Our recent fMRI studies on stuttering subjects viewing video clips of speech reveal altered activation of parietal multimodal and mirror neuronal areas, and changes in resting state functional connectivity of speech-specific areas. Other studies comparing trained pianists with matched untrained control subjects show selective bilateral activation of visual motion-sensitive areas V5/MT and pSTS in subjects viewing video clips of finger movements on piano keys rendering a musical melody. We find that the activation is enhanced in trained pianists compared to controls, and that the measured increase scales with increasing duration of experience as a pianist for up to 22 years (Figure 4). These results suggest visual motion sensitive areas can undergo experience-dependent functional neuroplasticity. We determined that in both trained pianists and controls watching and hearing the performance of a musical melody on a piano correlates with bilateral activation of occipital-temporal and parieto-temporal multimodal areas. However, the magnitude and volume of activation of these brain areas is substantially greater in piano-trained subjects compared to untrained subjects, suggesting again these areas are subject to functional neuroplastic changes.

Figure 3. Recording of LFP responses to audiovisual call stimuli
A. Picture showing an awake freely moving bird during recording with the wireless headstage and helium balloon attached to its head.
B. A diagram of the zebra finch brain showing labeled structures in which recording electrodes were placed.
C. Traces showing LFPs recorded from the labeled structures (NCM, L, W and E refer to caudal medial nidopallium, field L, visual wulst and entopallium, respectively).
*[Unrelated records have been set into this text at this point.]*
-- pv_equiv track=rewrite | github.com/LuisEuqor/compila | pruebaafd.py | analizador_lexico
-- ===== SOURCE A (Python) =====
-- DIGITO = "[0-9]"
--
-- LETRA = "[a-zA-Z]"
--
-- AFD_NUM_ENTERO = {
--     "q0": {DIGITO: "q1"},
--     "q1": {DIGITO: "q1","default": "q2"},
--     "q2": {}
-- }
--
-- AFD_PALABRA = {
--     "q0": {LETRA: "q1"},
--     "q1": {LETRA: "q1",DIGITO: "q1","default": "q2"},
--     "q2": {}
-- }
--
-- def analizador_lexico(cadena):
--     estado_actual = "q0"
--     token_actual = ""
--     tokens = []
--
--     for caracter in cadena:
--         if caracter.isdigit():
--             if estado_actual in AFD_NUM_ENTERO and DIGITO in AFD_NUM_ENTERO[estado_actual]:
--                 estado_actual = AFD_NUM_ENTERO[estado_actual][DIGITO]
--                 token_actual += caracter
--             else:
--                 tokens.append(token_actual)
--                 token_actual = caracter
--                 estado_actual = "q1"
--         elif caracter.isalpha():
--             if estado_actual in AFD_PALABRA and LETRA in AFD_PALABRA[estado_actual]:
--                 estado_actual = AFD_PALABRA[estado_actual][LETRA]
--                 token_actual += caracter
--             else:
--                 tokens.append(token_actual)
--                 token_actual = caracter
--                 estado_actual = "q1"
--         else:
--             if estado_actual in AFD_NUM_ENTERO:
--                 tokens.append(token_actual)
--                 token_actual = ""
--                 estado_actual = "q0"
--             elif estado_actual in AFD_PALABRA:
--                 tokens.append(token_actual)
--                 token_actual = ""
--                 estado_actual = "q0"
--
--     tokens.append(token_actual)
--
--     return tokens
-- ===== SOURCE B (Python) =====
-- def analizador_lexico(cadena):
--     # collect separator positions once, then build tokens by slicing between them
--     seps = [i for i, c in enumerate(cadena) if not c.isdigit() and not c.isalpha()]
--     tokens = []
--     start = 0
--     for idx in seps:
--         tokens.append(cadena[start:idx])
--         start = idx + 1
--     tokens.append(cadena[start:])
--     return tokens
-- ===== Notes on version B (the rewrite author's own statement) =====
-- stated objective: alternative
-- what changed: Replaces the char-by-char DFA state machine with string accumulator by a single scan that records separator indices followed by slicing the input between consecutive separators.
import Mathlib
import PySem

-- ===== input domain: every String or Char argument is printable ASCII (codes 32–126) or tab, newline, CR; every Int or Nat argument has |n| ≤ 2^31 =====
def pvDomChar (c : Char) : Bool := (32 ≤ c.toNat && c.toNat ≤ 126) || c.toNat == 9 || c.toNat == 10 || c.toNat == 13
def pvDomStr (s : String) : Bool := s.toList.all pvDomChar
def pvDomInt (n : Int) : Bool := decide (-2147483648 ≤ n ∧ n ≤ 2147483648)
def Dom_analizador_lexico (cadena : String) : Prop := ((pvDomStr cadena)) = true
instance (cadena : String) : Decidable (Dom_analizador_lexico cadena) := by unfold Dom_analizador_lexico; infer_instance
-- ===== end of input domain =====

-- B replaces A's char-by-char DFA accumulation by one separator-index scan plus slicing (alternative decomposition, same cost).

-- ===== PORT A =====
def DIGITO : String := "[0-9]"
def LETRA : String := "[a-zA-Z]"
def AFD_NUM_ENTERO : PySem.Dict String (PySem.Dict String String) :=
  PySem.Dict.ofList [("q0", PySem.Dict.ofList [(DIGITO, "q1")]),
                     ("q1", PySem.Dict.ofList [(DIGITO, "q1"), ("default", "q2")]),
                     ("q2", PySem.Dict.ofList [])]
def AFD_PALABRA : PySem.Dict String (PySem.Dict String String) :=
  PySem.Dict.ofList [("q0", PySem.Dict.ofList [(LETRA, "q1")]),
                     ("q1", PySem.Dict.ofList [(LETRA, "q1"), (DIGITO, "q1"), ("default", "q2")]),
                     ("q2", PySem.Dict.ofList [])]

-- one iteration of A's for-loop; state = (estado_actual, token_actual, tokens)
def pvStepA (st : String × List Char × List (List Char)) (caracter : Char) :
    String × List Char × List (List Char) :=
  match st with
  | (estado, token, tokens) =>
    if PySem.Chars.isdigit caracter then
      if AFD_NUM_ENTERO.contains estado &&
         (AFD_NUM_ENTERO.getD estado PySem.Dict.empty).contains DIGITO then
        ((AFD_NUM_ENTERO.getD estado PySem.Dict.empty).getD DIGITO "", token ++ [caracter], tokens)
      else ("q1", [caracter], tokens ++ [token])
    else if PySem.Chars.isalpha caracter then
      if AFD_PALABRA.contains estado &&
         (AFD_PALABRA.getD estado PySem.Dict.empty).contains LETRA then
        ((AFD_PALABRA.getD estado PySem.Dict.empty).getD LETRA "", token ++ [caracter], tokens)
      else ("q1", [caracter], tokens ++ [token])
    else
      if AFD_NUM_ENTERO.contains estado then ("q0", [], tokens ++ [token])
      else if AFD_PALABRA.contains estado then ("q0", [], tokens ++ [token])
      else (estado, token, tokens)

def analizador_lexico (cadena : String) : List String :=
  let r := cadena.toList.foldl pvStepA ("q0", [], [])
  (r.2.2 ++ [r.2.1]).map String.ofList

-- ===== PORT B =====
-- separator test: not c.isdigit() and not c.isalpha()
def pvSep (c : Char) : Bool := !(PySem.Chars.isdigit c) && !(PySem.Chars.isalpha c)

-- one iteration of B's for-loop over separator indices; state = (start, tokens)
def pvStepB (cs : List Char) (st : Int × List (List Char)) (idx : Int) :
    Int × List (List Char) :=
  (idx + 1, st.2 ++ [PySem.List.slice cs (some st.1) (some idx)])

def analizador_lexico_alt (cadena : String) : List String :=
  let cs := cadena.toList
  let seps := ((PySem.List.enumerate cs 0).filter (fun p => pvSep p.2)).map (·.1)
  let r := seps.foldl (pvStepB cs) ((0 : Int), [])
  (r.2 ++ [PySem.List.slice cs (some r.1) none]).map String.ofList

-- ===== PRECONDITION & SPEC =====
def Spec_analizador_lexico (cadena : String) (out : List String) : Prop := out = analizador_lexico_alt cadena
instance (cadena : String) (out : List String) : Decidable (Spec_analizador_lexico cadena out) := by unfold Spec_analizador_lexico; infer_instance

-- ===== CLAIM (what is proved, stated in full; the proofs are below) =====
def Claim_equal_analizador_lexico : Prop := ∀ (cadena : String), Dom_analizador_lexico cadena → Spec_analizador_lexico cadena (analizador_lexico cadena)

-- ===== LEMMAS AND PROOFS =====

-- the common mathematical splitter both ports compute
def pvSplit (acc : List Char) : List Char → List (List Char)
  | [] => [acc]
  | c :: cs => if pvSep c then acc :: pvSplit [] cs else pvSplit (acc ++ [c]) cs

def pvIdxs (cs : List Char) (s : Int) : List Int :=
  ((PySem.List.enumerate cs s).filter (fun p => pvSep p.2)).map (·.1)

lemma stepA_digit (e : String) (tok : List Char) (ts : List (List Char)) (c : Char)
    (he : e = "q0" ∨ e = "q1") (hd : PySem.Chars.isdigit c = true) :
    pvStepA (e, tok, ts) c = ("q1", tok ++ [c], ts) := by
  rcases he with h | h <;> subst h <;> simp [pvStepA, hd] <;> rfl

lemma stepA_alpha (e : String) (tok : List Char) (ts : List (List Char)) (c : Char)
    (he : e = "q0" ∨ e = "q1") (hd : PySem.Chars.isdigit c = false)
    (ha : PySem.Chars.isalpha c = true) :
    pvStepA (e, tok, ts) c = ("q1", tok ++ [c], ts) := by
  rcases he with h | h <;> subst h <;> simp [pvStepA, hd, ha] <;> rfl

lemma stepA_sep (e : String) (tok : List Char) (ts : List (List Char)) (c : Char)
    (he : e = "q0" ∨ e = "q1") (hd : PySem.Chars.isdigit c = false)
    (ha : PySem.Chars.isalpha c = false) :
    pvStepA (e, tok, ts) c = ("q0", [], ts ++ [tok]) := by
  rcases he with h | h <;> subst h <;> simp [pvStepA, hd, ha] <;> decide

lemma foldA (cs : List Char) : ∀ (e : String) (tok : List Char) (ts : List (List Char)),
    (e = "q0" ∨ e = "q1") →
    (cs.foldl pvStepA (e, tok, ts)).2.2 ++ [(cs.foldl pvStepA (e, tok, ts)).2.1]
      = ts ++ pvSplit tok cs := by
  induction cs with
  | nil => intro e tok ts _; simp [pvSplit]
  | cons c cs ih =>
    intro e tok ts he
    by_cases hd : PySem.Chars.isdigit c = true
    · rw [List.foldl_cons, stepA_digit e tok ts c he hd, ih "q1" _ _ (Or.inr rfl)]
      simp [pvSplit, pvSep, hd]
    · by_cases ha : PySem.Chars.isalpha c = true
      · rw [List.foldl_cons,
          stepA_alpha e tok ts c he (Bool.eq_false_iff.mpr hd) ha, ih "q1" _ _ (Or.inr rfl)]
        simp [pvSplit, pvSep, hd, ha]
      · rw [List.foldl_cons,
          stepA_sep e tok ts c he (Bool.eq_false_iff.mpr hd) (Bool.eq_false_iff.mpr ha),
          ih "q0" _ _ (Or.inl rfl)]
        simp [pvSplit, pvSep, hd, ha]

lemma foldB (cs : List Char) : ∀ (full : List Char) (start off : Nat) (ts : List (List Char)),
    start ≤ off → full.drop off = cs →
    ((pvIdxs cs (off : Int)).foldl (pvStepB full) ((start : Int), ts)).2
      ++ [PySem.List.slice full
            (some ((pvIdxs cs (off : Int)).foldl (pvStepB full) ((start : Int), ts)).1) none]
      = ts ++ pvSplit ((full.drop start).take (off - start)) cs := by
  induction cs with
  | nil =>
    intro full start off ts hso hdrop
    have hlen : full.length ≤ off := List.drop_eq_nil_iff.mp hdrop
    have : (full.drop start).take (off - start) = full.drop start := by
      apply List.take_of_length_le; simp; omega
    simp [pvIdxs, PySem.List.enumerate_nil, pvSplit, this,
      PySem.List.slice_from_natCast]
  | cons c cs ih =>
    intro full start off ts hso hdrop
    have hofflt : off < full.length := by
      by_contra h
      rw [List.drop_eq_nil_iff.mpr (by omega)] at hdrop; simp at hdrop
    have hget : full[off] = c := by
      have h0 : (full.drop off)[0]'(by simp [hdrop]) = c := by simp [hdrop]
      rw [List.getElem_drop] at h0
      simpa using h0
    have hdrop' : full.drop (off + 1) = cs := by
      have h1 : (full.drop off).drop 1 = full.drop (off + 1) := by
        rw [List.drop_drop]
      rw [← h1, hdrop, List.drop_one, List.tail_cons]
    have hidx : pvIdxs (c :: cs) (off : Int)
        = if pvSep c then (off : Int) :: pvIdxs cs ((off : Int) + 1)
          else pvIdxs cs ((off : Int) + 1) := by
      simp [pvIdxs, PySem.List.enumerate_cons]
      by_cases h : pvSep c = true <;> simp [h]
    by_cases hsep : pvSep c = true
    · rw [hidx, if_pos hsep, List.foldl_cons]
      have : pvStepB full ((start : Int), ts) (off : Int)
          = (((off + 1 : Nat) : Int), ts ++ [(full.drop start).take (off - start)]) := by
        simp [pvStepB, PySem.List.slice_natCast]
      rw [this]
      have hIH := ih full (off + 1) (off + 1) (ts ++ [(full.drop start).take (off - start)])
        (le_refl _) hdrop'
      push_cast at hIH ⊢
      rw [hIH]
      simp [pvSplit, hsep]
    · rw [hidx, if_neg hsep]
      have hIH := ih full start (off + 1) ts (by omega) hdrop'
      push_cast at hIH ⊢
      rw [hIH]
      have htake : (full.drop start).take (off + 1 - start)
          = (full.drop start).take (off - start) ++ [c] := by
        have hlt : off - start < (full.drop start).length := by simp; omega
        rw [show off + 1 - start = (off - start) + 1 by omega, List.take_add_one]
        have hc : (full.drop start)[off - start]? = some c := by
          rw [List.getElem?_eq_getElem hlt]
          congr 1
          rw [List.getElem_drop]
          simp only [show start + (off - start) = off from by omega]
          exact hget
        simp [hc]
      rw [htake]
      simp [pvSplit, hsep]

-- ===== VERDICT (by name: the statement is the Claim_ definition above) =====
theorem analizador_lexico_spec : Claim_equal_analizador_lexico := by
  intro cadena _
  unfold Spec_analizador_lexico analizador_lexico analizador_lexico_alt
  dsimp only
  have hA := foldA cadena.toList "q0" [] [] (Or.inl rfl)
  have hB := foldB cadena.toList cadena.toList 0 0 [] (le_refl 0) (by simp)
  simp only [Nat.cast_zero] at hB
  simp only [pvIdxs] at hB
  simp only [List.nil_append] at hA hB
  simp only [List.drop_zero, List.take_zero, Nat.sub_zero] at hB
  rw [hA, ← hB]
V and A on the left indicate durations of the visual and auditory components of the audiovisual stimulus, respectively. AV, A and V on the top point to responses to audiovisual, audio and visual stimuli, respectively.

Regarding brain stimulation studies, Drs. Helekar and Voss developed a wearable multifocal transcranial rotating permanent magnet stimulator (TRPMS) that can be triggered wirelessly in potential in-home non-invasive neuromodulatory therapy, or whose spatiotemporal stimulus parameters can be controlled interactively and dynamically, whenever necessary, in human neuroscience research.

Figure 4. Plasticity of the visual motion-sensitive areas
Significant BOLD responses (p ≤ 0.05 Family-wise error-corrected t test) associated with 40 second video with no audio stimulation of moving fingers on the piano (V) minus (i.e. greater than) a still frame of fingers on the piano of the same duration (S) contrast (V – S) in trained pianists (n = 17) and untrained control subjects (n = 16). Glass brain and 3D surface representations of activated areas are shown.